> _YOUR OBJECTIVE_: Starting at the line that contains "(List.range h).foldl (fun bm mi =>" and ending at the line that contains "def create_block_matrix_alt (toeplitz_matrices", the lines below are to be given again exactly, with nothing added.

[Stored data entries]
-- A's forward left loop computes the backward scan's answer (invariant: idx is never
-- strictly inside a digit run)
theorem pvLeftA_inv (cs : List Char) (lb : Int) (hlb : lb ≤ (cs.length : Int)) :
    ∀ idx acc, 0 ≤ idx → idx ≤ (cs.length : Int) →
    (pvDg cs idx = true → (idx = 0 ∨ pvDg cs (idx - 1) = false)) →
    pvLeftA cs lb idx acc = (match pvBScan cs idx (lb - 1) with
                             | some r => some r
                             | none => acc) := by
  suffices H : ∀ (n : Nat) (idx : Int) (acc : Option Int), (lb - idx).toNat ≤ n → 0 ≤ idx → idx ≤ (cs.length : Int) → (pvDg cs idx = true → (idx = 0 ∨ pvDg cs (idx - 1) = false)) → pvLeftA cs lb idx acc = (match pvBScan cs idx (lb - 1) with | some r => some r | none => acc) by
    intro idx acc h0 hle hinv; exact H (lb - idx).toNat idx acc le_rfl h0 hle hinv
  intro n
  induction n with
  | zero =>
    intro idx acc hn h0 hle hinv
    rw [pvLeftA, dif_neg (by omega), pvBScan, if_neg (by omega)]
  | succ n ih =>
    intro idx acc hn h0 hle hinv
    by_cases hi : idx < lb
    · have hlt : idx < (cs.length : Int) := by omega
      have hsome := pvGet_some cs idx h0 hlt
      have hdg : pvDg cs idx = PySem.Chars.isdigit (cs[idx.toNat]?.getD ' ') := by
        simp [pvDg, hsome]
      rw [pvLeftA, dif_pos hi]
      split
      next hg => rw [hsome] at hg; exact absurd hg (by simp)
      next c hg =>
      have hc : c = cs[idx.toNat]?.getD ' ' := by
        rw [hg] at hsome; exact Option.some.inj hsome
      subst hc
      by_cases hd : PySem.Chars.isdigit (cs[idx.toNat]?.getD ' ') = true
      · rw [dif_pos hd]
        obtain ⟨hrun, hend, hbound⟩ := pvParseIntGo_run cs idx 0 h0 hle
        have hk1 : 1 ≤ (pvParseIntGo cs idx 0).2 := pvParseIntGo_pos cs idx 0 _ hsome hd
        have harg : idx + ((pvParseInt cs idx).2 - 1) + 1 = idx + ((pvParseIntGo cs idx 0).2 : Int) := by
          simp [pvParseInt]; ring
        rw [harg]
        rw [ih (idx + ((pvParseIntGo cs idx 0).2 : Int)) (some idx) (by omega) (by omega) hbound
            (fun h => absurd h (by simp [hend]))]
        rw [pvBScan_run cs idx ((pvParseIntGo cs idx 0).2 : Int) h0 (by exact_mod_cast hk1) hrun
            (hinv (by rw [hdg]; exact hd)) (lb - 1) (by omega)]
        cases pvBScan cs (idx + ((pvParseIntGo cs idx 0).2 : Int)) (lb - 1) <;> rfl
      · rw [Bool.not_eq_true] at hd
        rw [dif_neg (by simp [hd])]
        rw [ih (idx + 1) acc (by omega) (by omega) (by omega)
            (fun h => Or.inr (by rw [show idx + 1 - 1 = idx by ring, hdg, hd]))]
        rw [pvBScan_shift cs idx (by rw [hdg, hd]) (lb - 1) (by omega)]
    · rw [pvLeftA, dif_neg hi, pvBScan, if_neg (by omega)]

...

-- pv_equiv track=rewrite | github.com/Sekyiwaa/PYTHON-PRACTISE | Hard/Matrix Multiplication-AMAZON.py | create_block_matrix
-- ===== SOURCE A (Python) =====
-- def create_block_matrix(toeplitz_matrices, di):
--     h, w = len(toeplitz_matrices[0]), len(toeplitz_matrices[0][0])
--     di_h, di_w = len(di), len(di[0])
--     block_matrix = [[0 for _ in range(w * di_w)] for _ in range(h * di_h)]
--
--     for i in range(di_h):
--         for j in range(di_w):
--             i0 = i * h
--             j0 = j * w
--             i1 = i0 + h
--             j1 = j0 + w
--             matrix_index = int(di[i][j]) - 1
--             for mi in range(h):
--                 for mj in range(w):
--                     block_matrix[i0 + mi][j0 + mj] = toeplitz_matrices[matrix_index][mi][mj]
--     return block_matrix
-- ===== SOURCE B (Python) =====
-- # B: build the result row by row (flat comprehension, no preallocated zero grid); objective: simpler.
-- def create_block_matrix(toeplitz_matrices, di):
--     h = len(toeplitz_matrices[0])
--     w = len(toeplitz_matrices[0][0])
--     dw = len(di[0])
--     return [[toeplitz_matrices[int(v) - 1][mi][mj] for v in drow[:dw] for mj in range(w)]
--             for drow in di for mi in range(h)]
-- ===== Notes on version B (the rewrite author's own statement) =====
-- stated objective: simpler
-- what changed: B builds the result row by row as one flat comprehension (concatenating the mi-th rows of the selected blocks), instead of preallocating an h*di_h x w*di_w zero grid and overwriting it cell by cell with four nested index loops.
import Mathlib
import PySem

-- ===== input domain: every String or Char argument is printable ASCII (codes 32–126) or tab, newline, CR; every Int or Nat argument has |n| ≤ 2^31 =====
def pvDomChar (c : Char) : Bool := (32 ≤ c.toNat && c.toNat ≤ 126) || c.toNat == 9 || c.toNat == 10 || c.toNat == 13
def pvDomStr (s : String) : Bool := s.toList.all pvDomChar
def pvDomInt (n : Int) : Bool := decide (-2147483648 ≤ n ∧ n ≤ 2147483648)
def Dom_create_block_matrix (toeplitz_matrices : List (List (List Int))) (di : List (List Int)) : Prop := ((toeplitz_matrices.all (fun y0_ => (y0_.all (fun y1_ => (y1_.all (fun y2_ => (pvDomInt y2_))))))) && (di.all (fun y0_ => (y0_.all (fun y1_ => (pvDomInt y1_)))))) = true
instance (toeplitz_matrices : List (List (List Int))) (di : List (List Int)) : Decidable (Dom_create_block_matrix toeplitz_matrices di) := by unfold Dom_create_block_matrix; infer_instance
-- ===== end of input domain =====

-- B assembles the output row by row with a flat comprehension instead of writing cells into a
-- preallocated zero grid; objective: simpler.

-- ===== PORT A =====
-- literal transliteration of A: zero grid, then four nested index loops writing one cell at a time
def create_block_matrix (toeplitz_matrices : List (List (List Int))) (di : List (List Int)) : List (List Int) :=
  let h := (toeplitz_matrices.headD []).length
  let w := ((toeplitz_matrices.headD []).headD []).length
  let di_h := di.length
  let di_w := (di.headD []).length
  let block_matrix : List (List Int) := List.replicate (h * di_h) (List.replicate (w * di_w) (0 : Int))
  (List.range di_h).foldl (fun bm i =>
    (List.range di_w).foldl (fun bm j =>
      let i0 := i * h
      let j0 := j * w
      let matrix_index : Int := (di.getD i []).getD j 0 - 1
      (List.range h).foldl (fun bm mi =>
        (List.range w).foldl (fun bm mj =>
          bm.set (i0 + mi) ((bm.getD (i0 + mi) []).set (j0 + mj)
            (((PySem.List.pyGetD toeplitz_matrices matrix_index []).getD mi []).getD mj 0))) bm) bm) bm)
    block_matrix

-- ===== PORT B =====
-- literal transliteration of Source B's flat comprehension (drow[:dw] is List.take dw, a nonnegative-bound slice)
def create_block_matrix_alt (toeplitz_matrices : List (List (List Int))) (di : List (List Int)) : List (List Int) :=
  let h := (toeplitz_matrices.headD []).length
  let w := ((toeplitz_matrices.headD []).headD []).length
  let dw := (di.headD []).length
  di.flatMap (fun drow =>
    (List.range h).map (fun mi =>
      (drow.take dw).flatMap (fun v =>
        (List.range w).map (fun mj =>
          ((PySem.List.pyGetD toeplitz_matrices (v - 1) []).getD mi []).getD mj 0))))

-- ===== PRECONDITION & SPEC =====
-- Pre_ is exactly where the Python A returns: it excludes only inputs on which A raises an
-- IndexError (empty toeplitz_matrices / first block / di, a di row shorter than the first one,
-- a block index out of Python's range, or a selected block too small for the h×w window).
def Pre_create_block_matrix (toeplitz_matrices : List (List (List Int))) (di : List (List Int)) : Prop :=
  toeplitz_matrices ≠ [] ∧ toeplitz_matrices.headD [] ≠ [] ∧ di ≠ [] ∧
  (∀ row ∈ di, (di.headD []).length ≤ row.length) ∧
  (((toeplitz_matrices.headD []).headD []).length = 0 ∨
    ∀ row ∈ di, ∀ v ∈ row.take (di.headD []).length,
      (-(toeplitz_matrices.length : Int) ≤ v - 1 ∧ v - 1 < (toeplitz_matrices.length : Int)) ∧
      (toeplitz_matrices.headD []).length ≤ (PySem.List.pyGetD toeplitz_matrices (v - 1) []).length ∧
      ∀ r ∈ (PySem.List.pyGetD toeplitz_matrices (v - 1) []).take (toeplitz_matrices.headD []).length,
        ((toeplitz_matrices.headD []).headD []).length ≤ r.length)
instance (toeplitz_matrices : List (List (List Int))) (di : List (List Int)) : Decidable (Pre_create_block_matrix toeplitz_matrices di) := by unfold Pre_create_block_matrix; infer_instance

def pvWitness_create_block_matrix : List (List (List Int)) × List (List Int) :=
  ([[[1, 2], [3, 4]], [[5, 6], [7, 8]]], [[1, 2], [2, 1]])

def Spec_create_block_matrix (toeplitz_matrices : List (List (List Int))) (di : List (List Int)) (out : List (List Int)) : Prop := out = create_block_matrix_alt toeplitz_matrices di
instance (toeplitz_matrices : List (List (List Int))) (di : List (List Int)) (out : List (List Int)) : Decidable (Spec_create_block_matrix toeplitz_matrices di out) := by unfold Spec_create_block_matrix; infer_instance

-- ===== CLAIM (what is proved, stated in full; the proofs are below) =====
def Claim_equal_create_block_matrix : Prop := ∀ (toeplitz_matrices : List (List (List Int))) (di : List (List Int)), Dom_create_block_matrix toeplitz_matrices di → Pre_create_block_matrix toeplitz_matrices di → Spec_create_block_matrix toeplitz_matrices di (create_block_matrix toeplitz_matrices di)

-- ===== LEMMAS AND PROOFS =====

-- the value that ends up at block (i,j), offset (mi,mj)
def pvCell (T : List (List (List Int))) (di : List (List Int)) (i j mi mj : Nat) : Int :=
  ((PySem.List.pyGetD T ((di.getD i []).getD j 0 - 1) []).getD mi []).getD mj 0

...

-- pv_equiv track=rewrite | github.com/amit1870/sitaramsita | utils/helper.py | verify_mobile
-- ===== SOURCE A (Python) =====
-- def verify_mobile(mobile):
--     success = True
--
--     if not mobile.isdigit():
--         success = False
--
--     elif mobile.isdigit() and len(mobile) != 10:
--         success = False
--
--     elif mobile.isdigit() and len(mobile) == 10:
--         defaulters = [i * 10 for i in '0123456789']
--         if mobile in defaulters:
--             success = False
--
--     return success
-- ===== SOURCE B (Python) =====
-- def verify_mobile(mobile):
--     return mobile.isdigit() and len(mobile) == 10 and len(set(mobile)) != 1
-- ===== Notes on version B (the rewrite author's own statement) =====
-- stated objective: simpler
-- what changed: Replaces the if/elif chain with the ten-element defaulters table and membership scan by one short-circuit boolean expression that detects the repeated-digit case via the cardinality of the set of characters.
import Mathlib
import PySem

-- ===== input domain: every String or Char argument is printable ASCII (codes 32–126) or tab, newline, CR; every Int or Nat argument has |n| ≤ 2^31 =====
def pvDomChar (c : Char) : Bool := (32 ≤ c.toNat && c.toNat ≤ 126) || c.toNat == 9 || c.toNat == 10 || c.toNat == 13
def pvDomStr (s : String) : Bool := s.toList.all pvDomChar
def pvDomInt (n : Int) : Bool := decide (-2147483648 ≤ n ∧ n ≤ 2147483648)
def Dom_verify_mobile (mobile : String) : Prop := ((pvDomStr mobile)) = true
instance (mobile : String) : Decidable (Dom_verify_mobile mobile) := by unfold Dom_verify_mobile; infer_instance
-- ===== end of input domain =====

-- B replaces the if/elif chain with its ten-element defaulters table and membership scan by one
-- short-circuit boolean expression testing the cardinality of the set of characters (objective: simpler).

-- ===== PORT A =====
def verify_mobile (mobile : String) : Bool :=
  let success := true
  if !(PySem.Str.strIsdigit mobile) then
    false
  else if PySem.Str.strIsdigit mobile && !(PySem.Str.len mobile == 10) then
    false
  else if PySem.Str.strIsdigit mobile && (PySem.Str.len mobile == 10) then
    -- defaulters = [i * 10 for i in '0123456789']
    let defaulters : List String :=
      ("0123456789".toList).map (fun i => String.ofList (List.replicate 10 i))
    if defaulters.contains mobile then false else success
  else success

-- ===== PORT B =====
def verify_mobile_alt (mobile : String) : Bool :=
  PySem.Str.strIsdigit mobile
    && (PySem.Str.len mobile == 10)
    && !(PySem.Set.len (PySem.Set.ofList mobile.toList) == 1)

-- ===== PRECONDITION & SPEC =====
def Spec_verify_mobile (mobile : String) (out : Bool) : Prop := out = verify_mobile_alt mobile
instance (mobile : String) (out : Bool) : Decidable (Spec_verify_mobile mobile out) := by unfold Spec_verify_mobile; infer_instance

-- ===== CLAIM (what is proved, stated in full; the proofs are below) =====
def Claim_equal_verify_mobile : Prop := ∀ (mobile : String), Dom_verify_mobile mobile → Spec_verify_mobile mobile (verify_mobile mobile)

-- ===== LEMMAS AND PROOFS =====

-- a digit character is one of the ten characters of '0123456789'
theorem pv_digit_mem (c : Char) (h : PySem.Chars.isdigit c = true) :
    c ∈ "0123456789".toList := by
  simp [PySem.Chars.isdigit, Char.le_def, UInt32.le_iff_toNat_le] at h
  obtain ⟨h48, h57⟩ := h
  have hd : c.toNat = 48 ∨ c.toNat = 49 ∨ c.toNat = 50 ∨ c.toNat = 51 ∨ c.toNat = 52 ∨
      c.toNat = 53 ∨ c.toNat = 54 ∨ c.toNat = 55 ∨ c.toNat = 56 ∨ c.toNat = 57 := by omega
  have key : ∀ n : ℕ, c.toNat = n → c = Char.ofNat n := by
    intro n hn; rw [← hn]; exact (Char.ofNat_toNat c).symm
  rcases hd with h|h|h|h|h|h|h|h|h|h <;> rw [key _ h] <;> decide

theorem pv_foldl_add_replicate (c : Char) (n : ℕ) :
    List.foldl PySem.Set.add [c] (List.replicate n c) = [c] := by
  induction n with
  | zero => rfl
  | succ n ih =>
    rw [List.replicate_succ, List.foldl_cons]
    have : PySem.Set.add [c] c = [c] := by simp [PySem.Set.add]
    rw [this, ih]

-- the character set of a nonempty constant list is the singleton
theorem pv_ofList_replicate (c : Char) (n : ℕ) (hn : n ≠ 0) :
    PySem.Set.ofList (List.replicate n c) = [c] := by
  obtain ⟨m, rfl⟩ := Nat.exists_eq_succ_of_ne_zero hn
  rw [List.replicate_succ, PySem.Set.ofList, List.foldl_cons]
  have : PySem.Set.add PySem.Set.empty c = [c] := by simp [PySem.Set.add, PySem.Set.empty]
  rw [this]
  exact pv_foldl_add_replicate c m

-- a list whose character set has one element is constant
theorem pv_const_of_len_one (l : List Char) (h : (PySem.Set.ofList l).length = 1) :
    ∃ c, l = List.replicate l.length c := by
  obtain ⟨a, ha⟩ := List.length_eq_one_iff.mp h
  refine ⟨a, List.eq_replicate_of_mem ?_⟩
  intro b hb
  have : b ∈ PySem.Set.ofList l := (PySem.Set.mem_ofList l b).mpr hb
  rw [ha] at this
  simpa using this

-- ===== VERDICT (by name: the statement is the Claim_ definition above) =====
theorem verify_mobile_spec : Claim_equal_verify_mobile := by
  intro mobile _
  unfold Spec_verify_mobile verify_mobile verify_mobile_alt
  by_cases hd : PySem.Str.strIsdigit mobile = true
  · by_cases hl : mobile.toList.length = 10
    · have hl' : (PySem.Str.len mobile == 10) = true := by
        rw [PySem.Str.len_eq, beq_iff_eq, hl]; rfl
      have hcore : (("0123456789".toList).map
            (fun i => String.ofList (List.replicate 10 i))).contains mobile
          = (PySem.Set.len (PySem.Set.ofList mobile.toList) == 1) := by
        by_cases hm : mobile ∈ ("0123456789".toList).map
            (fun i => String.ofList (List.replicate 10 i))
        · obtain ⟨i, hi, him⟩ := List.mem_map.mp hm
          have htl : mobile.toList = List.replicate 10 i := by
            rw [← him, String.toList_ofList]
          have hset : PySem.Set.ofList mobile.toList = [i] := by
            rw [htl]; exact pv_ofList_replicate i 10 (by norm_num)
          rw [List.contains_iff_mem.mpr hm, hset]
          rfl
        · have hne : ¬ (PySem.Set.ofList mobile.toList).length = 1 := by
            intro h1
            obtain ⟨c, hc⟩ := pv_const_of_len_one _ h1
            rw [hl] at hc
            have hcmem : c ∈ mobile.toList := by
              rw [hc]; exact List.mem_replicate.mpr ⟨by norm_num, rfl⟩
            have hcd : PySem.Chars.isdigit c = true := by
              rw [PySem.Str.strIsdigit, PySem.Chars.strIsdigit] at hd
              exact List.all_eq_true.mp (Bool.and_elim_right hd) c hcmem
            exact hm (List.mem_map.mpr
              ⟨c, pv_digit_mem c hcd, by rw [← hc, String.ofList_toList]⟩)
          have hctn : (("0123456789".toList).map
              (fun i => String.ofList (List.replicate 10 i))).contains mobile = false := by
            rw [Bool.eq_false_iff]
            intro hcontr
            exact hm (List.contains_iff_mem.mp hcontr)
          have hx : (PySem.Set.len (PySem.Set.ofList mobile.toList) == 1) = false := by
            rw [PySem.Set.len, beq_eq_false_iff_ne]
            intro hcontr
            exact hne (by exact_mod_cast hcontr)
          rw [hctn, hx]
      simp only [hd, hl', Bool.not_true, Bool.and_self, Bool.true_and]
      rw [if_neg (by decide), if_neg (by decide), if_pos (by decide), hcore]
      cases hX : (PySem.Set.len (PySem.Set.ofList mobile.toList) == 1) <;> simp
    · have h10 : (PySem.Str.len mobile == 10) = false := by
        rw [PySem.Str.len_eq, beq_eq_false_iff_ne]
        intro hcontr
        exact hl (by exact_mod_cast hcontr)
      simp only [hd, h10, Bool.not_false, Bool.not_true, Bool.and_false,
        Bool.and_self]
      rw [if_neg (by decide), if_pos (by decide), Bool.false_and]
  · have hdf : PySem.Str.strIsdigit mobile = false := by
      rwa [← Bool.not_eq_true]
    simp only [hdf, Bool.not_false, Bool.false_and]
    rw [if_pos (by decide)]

> _ANSWER TO THIS TASK_:
      (List.range h).foldl (fun bm mi =>
        (List.range w).foldl (fun bm mj =>
          bm.set (i0 + mi) ((bm.getD (i0 + mi) []).set (j0 + mj)
            (((PySem.List.pyGetD toeplitz_matrices matrix_index []).getD mi []).getD mj 0))) bm) bm) bm)
    block_matrix

-- ===== PORT B =====
-- literal transliteration of Source B's flat comprehension (drow[:dw] is List.take dw, a nonnegative-bound slice)
def create_block_matrix_alt (toeplitz_matrices : List (List (List Int))) (di : List (List Int)) : List (List Int) :=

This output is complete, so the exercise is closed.